Stored data:
Start of Block

-- pv_equiv track=rewrite | github.com/Zer0pa/ZPE-Image | scripts/geogram4_l2_image_eval.py | _pack_words_20bit
-- ===== SOURCE A (Python) =====
-- def _pack_words_20bit(words: list[int]) -> int:
--     bits = 0
--     count = 0
--     accumulator = 0
--     for word in words:
--         accumulator |= int(word) << bits
--         bits += 20
--         while bits >= 8:
--             accumulator >>= 8
--             bits -= 8
--             count += 1
--     if bits:
--         count += 1
--     return count
-- ===== SOURCE B (Python) =====
-- def _pack_words_20bit(words: list[int]) -> int:
--     # Each word contributes exactly 20 bits; bytes needed = ceil(20*n / 8) = (5*n + 1) // 2.
--     return (5 * len(words) + 1) // 2
-- ===== Notes on version B (the rewrite author's own statement) =====
-- stated objective: faster
-- what changed: Replaces the bit-accumulator loop (which only ever counts 20 bits per word) by the closed form (5*len(words)+1)//2.
import Mathlib
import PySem

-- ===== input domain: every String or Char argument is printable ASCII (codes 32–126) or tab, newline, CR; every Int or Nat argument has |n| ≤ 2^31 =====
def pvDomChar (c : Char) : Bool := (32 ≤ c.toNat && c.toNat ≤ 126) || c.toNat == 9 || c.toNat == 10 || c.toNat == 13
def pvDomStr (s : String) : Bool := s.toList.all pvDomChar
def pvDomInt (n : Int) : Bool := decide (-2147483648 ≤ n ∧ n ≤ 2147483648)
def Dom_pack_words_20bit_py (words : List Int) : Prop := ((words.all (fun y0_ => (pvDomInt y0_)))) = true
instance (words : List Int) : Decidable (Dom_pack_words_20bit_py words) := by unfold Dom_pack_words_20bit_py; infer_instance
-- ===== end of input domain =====

-- B replaces A's per-word bit-accumulator loop by the closed form (5*len(words)+1)//2 (objective: faster).

-- ===== PORT A =====
-- inner `while bits >= 8` loop; state (bits, count, accumulator); `accumulator >>= 8` on a
-- Python int is arithmetic shift = floor division by 256 (exact via PySem.Int.floordiv)
def pvWhileA (bits count acc : Int) : Int × Int × Int :=
  if 8 ≤ bits then pvWhileA (bits - 8) (count + 1) (PySem.Int.floordiv acc 256)
  else (bits, count, acc)
termination_by bits.toNat
decreasing_by omega

-- one iteration of the `for word in words` body (bits is always ≥ 0, so `<< bits` = * 2^bits.toNat)
def pvStepA (s : Int × Int × Int) (word : Int) : Int × Int × Int :=
  pvWhileA (s.1 + 20) s.2.1 (Int.lor s.2.2 (word * 2 ^ s.1.toNat))

def pvFinishA (st : Int × Int × Int) : Int :=
  if st.1 ≠ 0 then st.2.1 + 1 else st.2.1

def pack_words_20bit_py (words : List Int) : Int :=
  pvFinishA (words.foldl pvStepA (0, 0, 0))

-- ===== PORT B =====
def pack_words_20bit_py_alt (words : List Int) : Int :=
  PySem.Int.floordiv (5 * (words.length : Int) + 1) 2

-- ===== PRECONDITION & SPEC =====
def Spec_pack_words_20bit_py (words : List Int) (out : Int) : Prop := out = pack_words_20bit_py_alt words
instance (words : List Int) (out : Int) : Decidable (Spec_pack_words_20bit_py words out) := by unfold Spec_pack_words_20bit_py; infer_instance

-- ===== CLAIM (what is proved, stated in full; the proofs are below) =====
def Claim_equal_pack_words_20bit_py : Prop := ∀ (words : List Int), Dom_pack_words_20bit_py words → Spec_pack_words_20bit_py words (pack_words_20bit_py words)

-- ===== LEMMAS AND PROOFS =====

lemma pvWhileA_20 (c a : Int) :
    pvWhileA 20 c a = (4, c + 2, PySem.Int.floordiv (PySem.Int.floordiv a 256) 256) := by
  rw [pvWhileA]; norm_num
  rw [pvWhileA]; norm_num
  rw [pvWhileA]; norm_num
  ring

lemma pvWhileA_24 (c a : Int) :
    pvWhileA 24 c a
      = (0, c + 3,
         PySem.Int.floordiv (PySem.Int.floordiv (PySem.Int.floordiv a 256) 256) 256) := by
  rw [pvWhileA]; norm_num
  rw [pvWhileA]; norm_num
  rw [pvWhileA]; norm_num
  rw [pvWhileA]; norm_num
  ring

-- loop invariant: starting the for-loop with bits = 0 (resp. 4) and count = c, the final
-- returned count is c + (5n+1)/2 (resp. c + (5n+2)/2), n the number of remaining words
lemma pvLoopA (ws : List Int) : ∀ (c a : Int),
    pvFinishA (List.foldl pvStepA (0, c, a) ws) = c + (((5 * ws.length + 1) / 2 : Nat) : Int)
    ∧ pvFinishA (List.foldl pvStepA (4, c, a) ws) = c + (((5 * ws.length + 2) / 2 : Nat) : Int) := by
  induction ws with
  | nil => intro c a; simp [pvFinishA]
  | cons w ws ih =>
    intro c a
    constructor
    · rw [List.foldl_cons]
      simp only [pvStepA]
      rw [show ((0 : Int) + 20) = 20 from by norm_num, pvWhileA_20, (ih (c + 2) _).2]
      have hlen : (w :: ws).length = ws.length + 1 := rfl
      rw [hlen]
      have : ((5 * (ws.length + 1) + 1) / 2 : Nat) = ((5 * ws.length + 2) / 2 : Nat) + 2 := by
        omega
      rw [this]; push_cast; ring
    · rw [List.foldl_cons]
      simp only [pvStepA]
      rw [show ((4 : Int) + 20) = 24 from by norm_num, pvWhileA_24, (ih (c + 3) _).1]
      have hlen : (w :: ws).length = ws.length + 1 := rfl
      rw [hlen]
      have : ((5 * (ws.length + 1) + 2) / 2 : Nat) = ((5 * ws.length + 1) / 2 : Nat) + 3 := by
        omega
      rw [this]; push_cast; ring

-- ===== VERDICT (by name: the statement is the Claim_ definition above) =====
theorem pack_words_20bit_py_spec : Claim_equal_pack_words_20bit_py := by
  intro words _
  unfold Spec_pack_words_20bit_py pack_words_20bit_py pack_words_20bit_py_alt
  rw [(pvLoopA words 0 0).1]
  have : (5 : Int) * (words.length : Int) + 1 = ((5 * words.length + 1 : Nat) : Int) := by
    push_cast; ring
  rw [this]
  rw [show (2 : Int) = ((2 : Nat) : Int) from rfl, PySem.Int.floordiv_natCast]
  ring
theorem B_eq_V (K : Int) (x : Int) (t : List Int)
    (hK : 0 ≤ K + 1) (hA : ∀ a ∈ x :: t, 0 ≤ a) :
    max_f_alt K (x :: t) =
      canonV ((x :: t).length : Int) (x :: t) (K + 1).toNat
        (max (PySem.Int.bitLength (max (List.foldl max x t) (K + 1))) 1) := by
  unfold max_f_alt
  rw [PySem.List.max?_id_cons x t, Option.getD_some]
  simp only []
  set A := x :: t with hAdef
  set N : Int := (A.length : Int) with hN
  set kn := (K + 1).toNat with hkn
  set mA := List.foldl max x t with hmA
  set m := max mA (K + 1) with hm
  set L := max (PySem.Int.bitLength m) 1 with hL
  set c := (List.range L).map (fun i => (A.map (fun a => PySem.Int.band (a >>> i) 1)).sum) with hc
  have hcget : ∀ i, i < L → c.getD i 0 = cntB A i := by
    intro i hi
    rw [hc, PySem.List.getD_map_range _ _ _ _ hi, cntB]
    congr 1
    apply List.map_congr_left
    intro a ha
    exact band_shift a (hA a ha) i
  rw [freeL N (fun i => c.getD i 0) L]
  set free := (List.range (L+1)).map
      (fun i => ∑ j ∈ Finset.range i, max (c.getD j 0) (N - c.getD j 0) * 2 ^ j) with hfree
  have hfreeget : ∀ i, i < L → free.getD i 0 = lowF N A i := by
    intro i hi
    rw [hfree, PySem.List.getD_map_range _ _ _ _ (by omega), lowF]
    apply Finset.sum_congr rfl
    intro j hj
    rw [hcget j (by simp at hj; omega)]
  have hstep : ∀ (s : Int × Int) (i : Nat), i ∈ (List.range L).reverse →
      (if PySem.Int.band ((K + 1) >>> i) 1 ≠ 0 then
          (max s.1 (s.2 + c.getD i 0 * (2 : Int) ^ i + free.getD i 0),
            s.2 + (N - c.getD i 0) * (2 : Int) ^ i)
        else (s.1, s.2 + c.getD i 0 * (2 : Int) ^ i)) = stepB N A kn s i := by
    intro s i hi
    have hiL : i < L := by simpa using hi
    have hb : PySem.Int.band ((K + 1) >>> i) 1 = ((kn / 2 ^ i % 2 : Nat) : Int) := band_shift (K+1) hK i
    rw [stepB]
    by_cases h1 : kn / 2 ^ i % 2 = 1
    · rw [if_pos h1, hb, h1]
      rw [if_pos (by simp), hcget i hiL, hfreeget i hiL]
    · have h0 : kn / 2 ^ i % 2 = 0 := by omega
      rw [if_neg h1, hb, h0]
      rw [if_neg (by simp), hcget i hiL]
  rw [PySem.List.foldl_congr_mem ((List.range L).reverse) _ (stepB N A kn) ((0:Int),(0:Int)) hstep]
  have h00 : ((0 : Int), (0 : Int)) = ((0 : Int), topP N A kn L L) := by
    rw [topP]; simp
  rw [h00, Bfold N A kn L L le_rfl 0, canonV]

End of Block

* [Task statement]: For the string "toNat", filter the data and copy out each line where it occurs.

* [Solution to this task]:
def pvDomChar (c : Char) : Bool := (32 ≤ c.toNat && c.toNat ≤ 126) || c.toNat == 9 || c.toNat == 10 || c.toNat == 13
termination_by bits.toNat
-- one iteration of the `for word in words` body (bits is always ≥ 0, so `<< bits` = * 2^bits.toNat)
  pvWhileA (s.1 + 20) s.2.1 (Int.lor s.2.2 (word * 2 ^ s.1.toNat))
      canonV ((x :: t).length : Int) (x :: t) (K + 1).toNat
  set kn := (K + 1).toNat with hkn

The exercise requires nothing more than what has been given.